Memories that last in hypertension

Abstract

In recent years, it has become clear that the immune system contributes to the genesis of hypertension. Hypertensive stimuli, such as angiotensin II, DOCA-salt, and norepinephrine, cause T cells and monocytes/macrophages to accumulate in the kidney and vasculature. These cells release inflammatory cytokines, such as IL-6, interferon-γ, and IL-17, that promote renal and vascular dysfunction. These cytokines also promote angiotensinogen production in the proximal tubule and Na(+) retention in the distal nephron and contribute to renal fibrosis and glomerular damage. For several years, we have observed accumulation of memory T cells in the kidney and vasculature. Given the propensity for memory cells to produce cytokines such as interferon-γ and IL-17, interventions to prevent the formation or renal accumulation of specific memory T cell subsets could prevent end-organ damage and blood pressure elevation in response to hypertensive stimuli.

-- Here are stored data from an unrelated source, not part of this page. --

-- pv_equiv track=rewrite | github.com/EdwardAdelin/bioInformatics | lab11/ex2.py | build_transition_counts
-- ===== SOURCE A (Python) =====
-- def build_transition_counts(text):
--     words = text.split()
--     counts = {}
--     vocab = set(words)
--
--     # Initialize simple counts
--     for i in range(len(words) - 1):
--         curr_w, next_w = words[i], words[i+1]
--         if curr_w not in counts: counts[curr_w] = {}
--         if next_w not in counts[curr_w]: counts[curr_w][next_w] = 0
--         counts[curr_w][next_w] += 1
--     return counts, vocab
-- ===== SOURCE B (Python) =====
-- def build_transition_counts(text):
--     words = text.split()
--     pairs = list(zip(words, words[1:]))
--     counts = {
--         c: {n: pairs.count((c, n))
--             for n in dict.fromkeys(n2 for c2, n2 in pairs if c2 == c)}
--         for c in dict.fromkeys(c2 for c2, _ in pairs)
--     }
--     return counts, set(words)
-- ===== Notes on version B (the rewrite author's own statement) =====
-- stated objective: alternative
-- what changed: B replaces A's single index loop that mutates a nested dict with a declarative nested dict-comprehension: it forms the adjacent-pair list once, and for each distinct first word (in first-occurrence order) builds its inner dict from the distinct successors with pairs.count((c,n)) as the value.
import Mathlib
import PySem

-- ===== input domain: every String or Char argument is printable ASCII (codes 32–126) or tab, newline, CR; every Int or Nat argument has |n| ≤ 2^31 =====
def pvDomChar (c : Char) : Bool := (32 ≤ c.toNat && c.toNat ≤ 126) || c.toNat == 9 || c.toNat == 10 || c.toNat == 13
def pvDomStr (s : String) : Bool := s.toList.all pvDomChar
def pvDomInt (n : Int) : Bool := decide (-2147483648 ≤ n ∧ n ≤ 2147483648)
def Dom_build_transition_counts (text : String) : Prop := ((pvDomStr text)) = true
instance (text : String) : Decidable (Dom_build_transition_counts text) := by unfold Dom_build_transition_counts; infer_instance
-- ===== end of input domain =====

-- B builds the nested counts declaratively (pair list + nested dict comprehension counting with pairs.count) instead of A's index loop mutating a nested dict; alternative decomposition, not faster.

-- ===== PORT A =====
-- the body of A's for-loop (locals curr_w, next_w are the two parameters)
def pvStepA (d : PySem.Dict String (PySem.Dict String Int)) (curr_w next_w : String) :
    PySem.Dict String (PySem.Dict String Int) :=
  let d := if d.contains curr_w then d else d.insert curr_w PySem.Dict.empty
  let inner := d.getD curr_w PySem.Dict.empty
  let inner := if inner.contains next_w then inner else inner.insert next_w 0
  d.insert curr_w (inner.insert next_w (inner.getD next_w 0 + 1))

def build_transition_counts (text : String) : (List (String × List (String × Int))) × List String :=
  let words := PySem.Str.split₀ text
  let counts :=
    (PySem.List.pyRange 0 ((words.length : Int) - 1) 1).foldl
      (fun d i => pvStepA d (PySem.List.pyGetD words i "") (PySem.List.pyGetD words (i + 1) ""))
      PySem.Dict.empty
  (counts.items.map (fun p => (p.1, p.2.items)), PySem.Set.ofList words)

-- ===== PORT B =====
-- inner dict comprehension: {n: pairs.count((c, n)) for n in dict.fromkeys(n2 for c2, n2 in pairs if c2 == c)}
def pvInnerB (pairs : List (String × String)) (c : String) : List (String × Int) :=
  (PySem.List.dedup ((pairs.filter (fun p => p.1 == c)).map Prod.snd)).map
    (fun n => (n, (PySem.List.count pairs (c, n) : Int)))

def build_transition_counts_alt (text : String) : (List (String × List (String × Int))) × List String :=
  let words := PySem.Str.split₀ text
  let pairs := words.zip (PySem.List.slice words (some 1) none)
  let counts := (PySem.List.dedup (pairs.map Prod.fst)).map (fun c => (c, pvInnerB pairs c))
  (counts, PySem.Set.ofList words)

-- ===== PRECONDITION & SPEC =====
def Spec_build_transition_counts (text : String) (out : (List (String × List (String × Int))) × List String) : Prop := out = build_transition_counts_alt text
instance (text : String) (out : (List (String × List (String × Int))) × List String) : Decidable (Spec_build_transition_counts text out) := by unfold Spec_build_transition_counts; infer_instance

-- ===== CLAIM (what is proved, stated in full; the proofs are below) =====
def Claim_equal_build_transition_counts : Prop := ∀ (text : String), Dom_build_transition_counts text → Spec_build_transition_counts text (build_transition_counts text)

-- ===== LEMMAS AND PROOFS =====

-- the dict A has built after processing the pair list qs, expressed in B's closed form
def pvCD (qs : List (String × String)) : PySem.Dict String (PySem.Dict String Int) :=
  PySem.Dict.mk ((PySem.List.dedup (qs.map Prod.fst)).map (fun c => (c, PySem.Dict.mk (pvInnerB qs c))))

theorem pv_get?_mk_map {β : Type} (xs : List String) (g : String → β) (c : String) :
    (PySem.Dict.mk (xs.map (fun x => (x, g x)))).get? c = if c ∈ xs then some (g c) else none := by
  induction xs with
  | nil => simp [PySem.Dict.get?]
  | cons a tl ih =>
    rw [List.map_cons, PySem.Dict.get?_mk_cons]
    by_cases h : a = c
    · subst h; simp
    · have h2 : ¬ c = a := fun hc => h hc.symm
      simp [h, h2, beq_iff_eq, ih]

theorem pv_contains_mk_map {β : Type} (xs : List String) (g : String → β) (c : String) :
    (PySem.Dict.mk (xs.map (fun x => (x, g x)))).contains c = decide (c ∈ xs) := by
  rw [PySem.Dict.contains_eq_isSome_get?, pv_get?_mk_map]
  by_cases h : c ∈ xs <;> simp [h]

theorem pv_getD_mk_map (xs : List String) (g : String → Int) (c : String) :
    (PySem.Dict.mk (xs.map (fun x => (x, g x)))).getD c 0 = if c ∈ xs then g c else 0 := by
  rw [PySem.Dict.getD_eq_get?_getD, pv_get?_mk_map]
  by_cases h : c ∈ xs <;> simp [h]

theorem pv_dedup_append_mem {α : Type} [DecidableEq α] (xs : List α) (x : α) (h : x ∈ xs) :
    PySem.List.dedup (xs ++ [x]) = PySem.List.dedup xs := by
  simp only [PySem.List.dedup_eq_ofList, PySem.Set.ofList_eq_foldl, List.foldl_append,
    List.foldl_cons, List.foldl_nil]
  rw [← PySem.Set.ofList_eq_foldl]
  simp [PySem.Set.add, PySem.Set.mem_ofList, h]

theorem pv_dedup_append_not_mem {α : Type} [DecidableEq α] (xs : List α) (x : α) (h : x ∉ xs) :
    PySem.List.dedup (xs ++ [x]) = PySem.List.dedup xs ++ [x] := by
  simp only [PySem.List.dedup_eq_ofList, PySem.Set.ofList_eq_foldl, List.foldl_append,
    List.foldl_cons, List.foldl_nil]
  rw [← PySem.Set.ofList_eq_foldl]
  simp [PySem.Set.add, PySem.Set.mem_ofList, h]

-- the inner-dict update of A's loop body, in closed form
theorem pv_inner_step (qs : List (String × String)) (c n : String) :
    (let I := PySem.Dict.mk (pvInnerB qs c);
     let I1 := if I.contains n then I else I.insert n 0;
     I1.insert n (I1.getD n 0 + 1)) = PySem.Dict.mk (pvInnerB (qs ++ [(c, n)]) c) := by
  have hsec : ((qs ++ [(c,n)]).filter (fun p => p.1 == c)).map Prod.snd
      = (qs.filter (fun p => p.1 == c)).map Prod.snd ++ [n] := by simp
  set sec := (qs.filter (fun p => p.1 == c)).map Prod.snd with hsecdef
  have hmemsec : n ∈ PySem.List.dedup sec ↔ n ∈ sec := PySem.List.mem_dedup sec n
  show (let I := PySem.Dict.mk ((PySem.List.dedup sec).map (fun m => (m, (PySem.List.count qs (c, m) : Int))));
     let I1 := if I.contains n then I else I.insert n 0;
     I1.insert n (I1.getD n 0 + 1)) = PySem.Dict.mk (pvInnerB (qs ++ [(c, n)]) c)
  by_cases hn : n ∈ sec
  · -- n already a key
    have hc : (PySem.Dict.mk ((PySem.List.dedup sec).map (fun m => (m, (PySem.List.count qs (c, m) : Int))))).contains n = true := by
      rw [pv_contains_mk_map]; simp [hn]
    simp only [hc, if_true]
    rw [pv_getD_mk_map, if_pos (hmemsec.mpr hn)]
    apply PySem.Dict.ext
    rw [PySem.Dict.items_insert, hc, if_pos rfl]
    show _ = pvInnerB (qs ++ [(c, n)]) c
    rw [pvInnerB, hsec, pv_dedup_append_mem _ _ hn]
    simp only [List.map_map]
    apply List.map_congr_left
    intro m hm
    by_cases hmn : m = n
    · subst hmn
      simp [PySem.List.count_eq]
    · have hne : ¬ ((c,n) = (c,m)) := fun h => hmn (congrArg Prod.snd h).symm
      simp [hmn, PySem.List.count_eq, List.count_append, hne, beq_iff_eq]
  · -- n is new
    have hcount0 : List.count (c,n) qs = 0 := by
      rw [List.count_eq_zero]
      intro hm
      exact hn (List.mem_map.mpr ⟨(c,n), List.mem_filter.mpr ⟨hm, by simp⟩, rfl⟩)
    have hc : (PySem.Dict.mk ((PySem.List.dedup sec).map (fun m => (m, (PySem.List.count qs (c, m) : Int))))).contains n = false := by
      rw [pv_contains_mk_map]; simp [hn]
    simp only [hc, Bool.false_eq_true, if_false]
    rw [PySem.Dict.getD_insert_self, PySem.Dict.insert_insert_self]
    apply PySem.Dict.ext
    rw [PySem.Dict.items_insert, hc]
    simp only [Bool.false_eq_true, if_false]
    show _ = pvInnerB (qs ++ [(c, n)]) c
    rw [pvInnerB, hsec, pv_dedup_append_not_mem _ _ hn]
    rw [List.map_append]
    congr 1
    · apply List.map_congr_left
      intro m hm
      have hmn : m ≠ n := fun h => hn (hmemsec.mp (h ▸ hm))
      have hne : ¬ ((c,n) = (c,m)) := fun h => hmn (congrArg Prod.snd h).symm
      simp [PySem.List.count_eq, List.count_append, hne]
    · simp [PySem.List.count_eq, List.count_append, hcount0]

theorem pv_innerB_append_ne (qs : List (String × String)) (c n x : String) (h : x ≠ c) :
    pvInnerB (qs ++ [(c, n)]) x = pvInnerB qs x := by
  have hf : (qs ++ [(c,n)]).filter (fun p => p.1 == x) = qs.filter (fun p => p.1 == x) := by
    have h2 : ¬ c = x := fun hh => h hh.symm
    simp [List.filter_append, h2]
  rw [pvInnerB, pvInnerB, hf]
  apply List.map_congr_left
  intro m hm
  have hne : ¬ ((c,n) = (x,m)) := fun hh => h (congrArg Prod.fst hh).symm
  simp [PySem.List.count_eq, List.count_append, hne]

theorem pv_step (qs : List (String × String)) (c n : String) :
    pvStepA (pvCD qs) c n = pvCD (qs ++ [(c, n)]) := by
  have hfst : (qs ++ [(c,n)]).map Prod.fst = qs.map Prod.fst ++ [c] := by simp
  have hcontains : (pvCD qs).contains c = decide (c ∈ qs.map Prod.fst) := by
    rw [pvCD, pv_contains_mk_map]
    simp
  by_cases hc : c ∈ qs.map Prod.fst
  · -- existing outer key
    have hct : (pvCD qs).contains c = true := by rw [hcontains]; simp [hc]
    have hget : (pvCD qs).getD c PySem.Dict.empty = PySem.Dict.mk (pvInnerB qs c) := by
      rw [pvCD, PySem.Dict.getD_eq_get?_getD, pv_get?_mk_map]
      simp [hc]
    rw [pvStepA]
    simp only [hct, if_true, hget]
    rw [pv_inner_step]
    apply PySem.Dict.ext
    rw [PySem.Dict.items_insert, hct, if_pos rfl]
    show _ = (PySem.List.dedup ((qs ++ [(c,n)]).map Prod.fst)).map
        (fun x => (x, PySem.Dict.mk (pvInnerB (qs ++ [(c,n)]) x)))
    rw [hfst, pv_dedup_append_mem _ _ hc]
    show ((PySem.List.dedup (qs.map Prod.fst)).map (fun x => (x, PySem.Dict.mk (pvInnerB qs x)))).map _ = _
    rw [List.map_map]
    apply List.map_congr_left
    intro x hx
    by_cases hxc : x = c
    · subst hxc; simp
    · have hbne : ¬ (x == c) = true := by simp [hxc]
      simp only [Function.comp]
      rw [if_neg hbne, pv_innerB_append_ne _ _ _ _ hxc]
  · -- new outer key
    have hcf : (pvCD qs).contains c = false := by rw [hcontains]; simp [hc]
    have hcf2 : ((pvCD qs).insert c PySem.Dict.empty).getD c PySem.Dict.empty = PySem.Dict.empty :=
      PySem.Dict.getD_insert_self _ _ _ _
    rw [pvStepA]
    simp only [hcf, Bool.false_eq_true, if_false, hcf2]
    have hempty : (PySem.Dict.empty : PySem.Dict String Int).contains n = false := by
      simp [PySem.Dict.contains_empty]
    simp only [hempty, Bool.false_eq_true, if_false]
    rw [PySem.Dict.getD_insert_self, PySem.Dict.insert_insert_self, PySem.Dict.insert_insert_self]
    have hcount0 : List.count (c,n) qs = 0 := by
      rw [List.count_eq_zero]
      intro hm
      exact hc (List.mem_map.mpr ⟨(c,n), hm, rfl⟩)
    have hfempty : (qs ++ [(c,n)]).filter (fun p => p.1 == c) = [(c,n)] := by
      rw [List.filter_append]
      have : qs.filter (fun p => p.1 == c) = [] := by
        rw [List.filter_eq_nil_iff]
        intro p hp hbeq
        exact hc (List.mem_map.mpr ⟨p, hp, by simpa using hbeq⟩)
      simp [this]
    apply PySem.Dict.ext
    rw [PySem.Dict.items_insert, hcf]
    simp only [Bool.false_eq_true, if_false]
    show (pvCD qs).items ++ [(c, PySem.Dict.empty.insert n (0 + 1))]
        = (PySem.List.dedup ((qs ++ [(c,n)]).map Prod.fst)).map
            (fun x => (x, PySem.Dict.mk (pvInnerB (qs ++ [(c,n)]) x)))
    rw [hfst, pv_dedup_append_not_mem _ _ hc, List.map_append]
    congr 1
    · show ((PySem.List.dedup (qs.map Prod.fst)).map (fun x => (x, PySem.Dict.mk (pvInnerB qs x)))) = _
      apply List.map_congr_left
      intro x hx
      have hxc : x ≠ c := fun h => hc (h ▸ ((PySem.List.mem_dedup _ _).mp hx))
      rw [pv_innerB_append_ne _ _ _ _ hxc]
    · have hinner : pvInnerB (qs ++ [(c,n)]) c = [(n, 1)] := by
        rw [pvInnerB, hfempty]
        simp [PySem.List.count_eq, List.count_append, hcount0]
        exact PySem.Set.ofList_eq_self_of_nodup _ (by simp)
      simp only [List.map_cons, List.map_nil, hinner]
      have hone : (PySem.Dict.empty : PySem.Dict String Int).insert n (0 + 1) = PySem.Dict.mk [(n, 1)] := by
        apply PySem.Dict.ext
        rw [PySem.Dict.items_insert, hempty]
        simp [PySem.Dict.empty]
      rw [hone]

theorem pv_fold (ps : List (String × String)) :
    ∀ qs, ps.foldl (fun d p => pvStepA d p.1 p.2) (pvCD qs) = pvCD (qs ++ ps) := by
  induction ps with
  | nil => intro qs; simp
  | cons p rest ih =>
    intro qs
    rw [List.foldl_cons]
    have hstep : pvStepA (pvCD qs) p.1 p.2 = pvCD (qs ++ [p]) := by
      rw [pv_step]
    rw [hstep, ih (qs ++ [p])]
    simp

theorem pv_range_aux {α : Type} (f : α → String → String → α) :
    ∀ (ws : List String) (init : α),
    (List.range (ws.length - 1)).foldl
      (fun d k => f d (ws.getD k "") (ws.getD (k + 1) "")) init
    = (ws.zip ws.tail).foldl (fun d p => f d p.1 p.2) init := by
  intro ws
  induction ws with
  | nil => intro init; simp
  | cons w tl ih =>
    intro init
    cases tl with
    | nil => simp
    | cons w2 rest =>
      have hlen : (w :: w2 :: rest).length - 1 = rest.length + 1 := by simp
      rw [hlen, List.range_succ_eq_map]
      simp only [List.foldl_cons, List.foldl_map, List.getD_cons_zero, List.getD_cons_succ,
        List.zip_cons_cons, List.tail_cons]
      exact ih (f init w w2)

theorem pv_range_pairs {α : Type} (f : α → String → String → α) (ws : List String) (init : α) :
    (PySem.List.pyRange 0 ((ws.length : Int) - 1) 1).foldl
      (fun d i => f d (PySem.List.pyGetD ws i "") (PySem.List.pyGetD ws (i + 1) "")) init
    = (ws.zip ws.tail).foldl (fun d p => f d p.1 p.2) init := by
  have hr : PySem.List.pyRange 0 ((ws.length : Int) - 1) 1
      = (List.range (ws.length - 1)).map (fun k => Int.ofNat k) := by
    rw [PySem.List.pyRange_one]
    have : (((ws.length : Int) - 1) - 0).toNat = ws.length - 1 := by omega
    rw [this]
    exact List.map_congr_left (fun k _ => by simp)
  rw [hr, List.foldl_map, ← pv_range_aux f ws init]
  congr 1
  funext d k
  have h1 : PySem.List.pyGetD ws (k : Int) "" = ws.getD k "" := by
    rw [PySem.List.pyGetD_natCast]
  have h2 : PySem.List.pyGetD ws ((k : Int) + 1) "" = ws.getD (k + 1) "" := by
    rw [show ((k : Int) + 1) = ((k + 1 : Nat) : Int) by push_cast; ring, PySem.List.pyGetD_natCast]
  rw [show Int.ofNat k = (k : Int) from rfl, h1, h2]

-- ===== VERDICT (by name: the statement is the Claim_ definition above) =====
theorem build_transition_counts_spec : Claim_equal_build_transition_counts := by
  intro text _
  unfold Spec_build_transition_counts build_transition_counts build_transition_counts_alt
  dsimp only
  rw [PySem.List.slice_from_one]
  rw [pv_range_pairs pvStepA (PySem.Str.split₀ text) PySem.Dict.empty]
  rw [show (PySem.Dict.empty : PySem.Dict String (PySem.Dict String Int)) = pvCD [] from rfl]
  rw [pv_fold ((PySem.Str.split₀ text).zip (PySem.Str.split₀ text).tail) []]
  rw [List.nil_append, pvCD]
  simp [List.map_map, Function.comp]
-- ---------- the two sort orders are compatible with the chain relation ----------

theorem pvPairwise_insertBy {α : Type} (before : α → α → Bool)
    (hasym : ∀ a b, before a b = true → before b a = false)
    (htrans : ∀ a b c, before a b = true → before b c = true → before a c = true) :
    ∀ (l : List α) (x), l.Pairwise (fun a b => before b a = false) →
      (PySem.List.insertBy before x l).Pairwise (fun a b => before b a = false) := by
  intro l
  induction l with
  | nil =>
    intro x _
    simp [PySem.List.insertBy]
  | cons y ys ih =>
    intro x hp
    rw [List.pairwise_cons] at hp
    obtain ⟨hy, hys⟩ := hp
    by_cases hxy : before x y = true
    · simp only [PySem.List.insertBy, hxy, if_true]
      rw [List.pairwise_cons]
      refine ⟨?_, by rw [List.pairwise_cons]; exact ⟨hy, hys⟩⟩
      intro z hz
      rcases List.mem_cons.mp hz with h | h
      · subst h; exact hasym x z hxy
      · cases hzx : before z x
        · rfl
        · exact absurd (htrans z x y hzx hxy) (by rw [hy z h]; simp)
    · have hxy' : before x y = false := by simpa using hxy
      simp only [PySem.List.insertBy, hxy', Bool.false_eq_true, if_false]
      rw [List.pairwise_cons]
      refine ⟨?_, ih x hys⟩
      intro z hz
      rcases (PySem.List.mem_insertBy before x z ys).mp hz with h | h
      · subst h
        simpa using hxy
      · exact hy z h

theorem pvPairwise_foldl_insertBy {α : Type} (before : α → α → Bool)
    (hasym : ∀ a b, before a b = true → before b a = false)
    (htrans : ∀ a b c, before a b = true → before b c = true → before a c = true) :
    ∀ (xs acc : List α), acc.Pairwise (fun a b => before b a = false) →
      (xs.foldl (fun acc x => PySem.List.insertBy before x acc) acc).Pairwise
        (fun a b => before b a = false) := by
  intro xs
  induction xs with
  | nil => intro acc h; exact h
  | cons x xs ih =>
    intro acc h
    rw [List.foldl_cons]
    exact ih _ (pvPairwise_insertBy before hasym htrans acc x h)

theorem pvSorted2_pairwise (xs : List (Int × Int)) :
    (PySem.List.sorted2 xs (fun p => p.1) (fun p => -p.2)).Pairwise
      (fun a b => a.1 < b.1 ∨ (a.1 = b.1 ∧ b.2 ≤ a.2)) := by
  have h := pvPairwise_foldl_insertBy
    (fun (a b : Int × Int) => decide (a.1 < b.1) || (!decide (b.1 < a.1) && decide (-a.2 < -b.2)))
    (by intro a b hab; simp at hab ⊢; omega)
    (by intro a b c hab hbc; simp at hab hbc ⊢; omega)
    xs [] List.Pairwise.nil
  refine List.Pairwise.imp ?_ h
  intro a b hab
  simp at hab
  omega


theorem pvR2_irrefl : ∀ a : Int × Int, pvR2 a a = false := by
  intro a; simp [pvR2]

theorem pvR2_trans : ∀ a b c : Int × Int, pvR2 a b = true → pvR2 b c = true → pvR2 a c = true := by
  intro a b c hab hbc
  simp [pvR2] at hab hbc ⊢
  omega

-- ===== VERDICT (by name: the statement is the Claim_ definition above) =====
theorem max_layers_spec : Claim_equal_max_layers := by
  unfold Claim_equal_max_layers
  intro env _ _
  unfold Spec_max_layers
  by_cases henv : env = []
  · subst henv; rfl
  · rw [pvA_value env henv, pvB_value env]
    congr 1
    have hQB := pvSorted2_pairwise (env.map pvP)
    have h1 : pvLcs pvRH none (PySem.List.sorted2 (env.map pvP) (fun p => p.1) (fun p => -p.2))
        = pvLcs pvR2 none (PySem.List.sorted2 (env.map pvP) (fun p => p.1) (fun p => -p.2)) := by
      refine pvLcs_congr_rel pvRH pvR2 (fun a b => a.1 < b.1 ∨ (a.1 = b.1 ∧ b.2 ≤ a.2)) _ hQB ?_
      intro a b hq
      rcases hq with h | ⟨h1, h2⟩
      · simp [pvRH, pvR2, h]
      · simp [pvRH, pvR2]
        omega
    have hperm : ((PySem.List.sorted env
          (fun x => PySem.List.pyGetD x 0 0 + PySem.List.pyGetD x 1 0)).map pvP).Perm
        (PySem.List.sorted2 (env.map pvP) (fun p => p.1) (fun p => -p.2)) := by
      refine ((PySem.List.sorted_perm env _ _).map pvP).trans ?_
      exact (PySem.List.sorted2_perm (env.map pvP) _ _ _).symm
    have htopo1 : ((PySem.List.sorted env
          (fun x => PySem.List.pyGetD x 0 0 + PySem.List.pyGetD x 1 0)).map pvP).Pairwise
        (fun a b => pvR2 b a = false) := by
      have hs := PySem.List.sorted_pairwise env
        (fun x => PySem.List.pyGetD x 0 0 + PySem.List.pyGetD x 1 0)
      refine List.Pairwise.map pvP ?_ hs
      intro a b hab
      simp only [pvR2, pvP]
      simp only [pvP] at hab
      simp
      omega
    have htopo2 : (PySem.List.sorted2 (env.map pvP) (fun p => p.1) (fun p => -p.2)).Pairwise
        (fun a b => pvR2 b a = false) := by
      refine List.Pairwise.imp ?_ hQB
      intro a b hab
      simp [pvR2]
      omega
    rw [pvLcs_eq_of_perm pvR2 pvR2_irrefl pvR2_trans _ _ hperm htopo1 htopo2, h1]
-- pv_equiv track=rewrite | github.com/shujatoor/blockworldproblem | blockworldAgent.py | block_moves
-- ===== SOURCE A (Python) =====
-- import copy
--
-- def calc_state_heuristic(state,goal):
--
--     h_counter = 0
--     heu = 0
--     unmatch = 0
--
--
--     for lst_state in state:
--         for lst_goal in goal:
--
--             match_index_of_state = [i for i, el in enumerate(lst_state) if el in lst_goal]
--
--             if lst_state!= lst_goal[:len(match_index_of_state)]:
--
--                 unmatch+=1
--
--             elif lst_state == lst_goal[:len(match_index_of_state)]:
--
--                 unmatch-=1
--
--         if unmatch == len(goal):
--
--             h_counter = -1*sum(range(len(lst_state)))
--             heu  = heu +  h_counter
--             unmatch = 0
--
--         elif unmatch < len(goal):
--
--             h_counter = sum(range(len(lst_state)))
--             heu  = heu +  h_counter
--             unmatch = 0
--
--
--
--     return heu
--
-- def block_moves(curr_state,goal):
--
--     len_curr_state = len(curr_state)  #total list(s) of blocks
--     temp_heuristic_values = []
--     temp =  []
--     temp_state = []
--
--
--     for lst in curr_state:
--
--         for i in range(len_curr_state):
--
--             lst_index  = curr_state.index(lst)
--
--             if i == lst_index:
--
--                 len_lst = len(lst)
--                 temp = copy.deepcopy(curr_state)
--                 temp[lst_index].pop() #pick the block
--                 place = lst[len_lst-1]
--                 temp.append([place]) #place the block on table
--                 temp = [ele for ele in temp if ele != []]
--                 temp_state.append(temp)
--                 temp_heuristic = calc_state_heuristic(temp,goal)
--                 temp_heuristic_values.append(temp_heuristic)
--
--             else:
--
--                 len_lst = len(lst)
--                 temp = copy.deepcopy(curr_state)
--                 temp[lst_index].pop() #pick the block
--                 place = lst[len_lst-1]
--                 temp[i].append(place) #place the block on another block
--                 temp = [ele for ele in temp if ele != []]
--                 temp_state.append(temp)
--
--                 temp_heuristic = calc_state_heuristic(temp,goal)
--                 temp_heuristic_values.append(temp_heuristic)
--
--
--     return temp_state, temp_heuristic_values
-- ===== SOURCE B (Python) =====
-- # Incremental heuristic: precompute each stack's contribution once, then update
-- # only the two stacks a move changes, instead of rescoring the whole state per move.
-- def _contrib(stack, goal):
--     # per-stack heuristic contribution: +/- len*(len-1)//2, negative iff the
--     # stack fails the prefix test against every goal stack
--     t = len(stack) * (len(stack) - 1) // 2
--     if all(stack != g[:sum(1 for el in stack if el in g)] for g in goal):
--         return -t
--     return t
--
-- def block_moves(curr_state, goal):
--     n = len(curr_state)
--     cs = [_contrib(s, goal) for s in curr_state]
--     total = sum(cs)
--     states = []
--     heus = []
--     for j in range(n):
--         src = curr_state[j]
--         place = src[-1]
--         popped = src[:-1]
--         c_popped = _contrib(popped, goal)
--         for i in range(n):
--             new = curr_state.copy()
--             new[j] = popped
--             if i == j:
--                 new.append([place])
--                 h = total - cs[j] + c_popped
--             else:
--                 dest = curr_state[i] + [place]
--                 new[i] = dest
--                 h = total - cs[j] - cs[i] + c_popped + _contrib(dest, goal)
--             states.append([s for s in new if s])
--             heus.append(h)
--     return states, heus
-- ===== Notes on version B (the rewrite author's own statement) =====
-- stated objective: faster
-- what changed: B precomputes each stack's heuristic contribution once and scores every successor by adjusting only the two stacks the move changes (the heuristic decomposes as a sum of per-stack terms), indexing stacks by position instead of list.index, instead of A's full-state heuristic recomputation for each of the n^2 moves.
-- intended difference: On states with duplicate stacks A's list.index always locates the first duplicate, so A pops the first duplicate even when iterating over a later one and emits repeated/misordered successors; B moves each stack by its own position, the intended one-block-move semantics. — e.g. on block_moves([[1], [1]], []): A returns ([[[1], [1]], [[1, 1]], [[1], [1]], [[1, 1]]], [0, -1, 0, -1]), B returns ([[[1], [1]], [[1, 1]], [[1, 1]], [[1], [1]]], [0, -1, -1, 0])
import Mathlib
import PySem

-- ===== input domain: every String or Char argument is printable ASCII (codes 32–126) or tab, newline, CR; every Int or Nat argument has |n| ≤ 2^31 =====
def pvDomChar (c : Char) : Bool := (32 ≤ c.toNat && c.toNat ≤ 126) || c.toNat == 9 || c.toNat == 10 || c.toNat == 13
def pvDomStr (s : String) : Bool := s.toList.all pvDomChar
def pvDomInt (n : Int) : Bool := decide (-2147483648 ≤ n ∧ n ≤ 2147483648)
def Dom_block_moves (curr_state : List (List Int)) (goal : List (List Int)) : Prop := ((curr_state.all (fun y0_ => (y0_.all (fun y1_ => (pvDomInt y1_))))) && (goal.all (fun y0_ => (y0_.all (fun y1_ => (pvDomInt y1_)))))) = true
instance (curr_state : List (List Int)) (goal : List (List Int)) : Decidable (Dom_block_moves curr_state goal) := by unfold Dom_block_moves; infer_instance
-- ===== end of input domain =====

Keywords: CD70; T cells; adaptive immunity; cytokines; immunological memory.

Fig. 1.

The dynamics of T cell immune responses. The classical adaptive T cell immune response is characterized by an initial expansion of naïve T cells upon antigen (Ag) presentation. The majority of activated effector T cells ultimately undergo apoptosis with a subset of antigen-specific memory T cells remaining. These memory cells are characterized by the presence of a T cell receptor that is capable of recognizing the original antigen and can respond rapidly and efficiently to a second antigenic stimulus.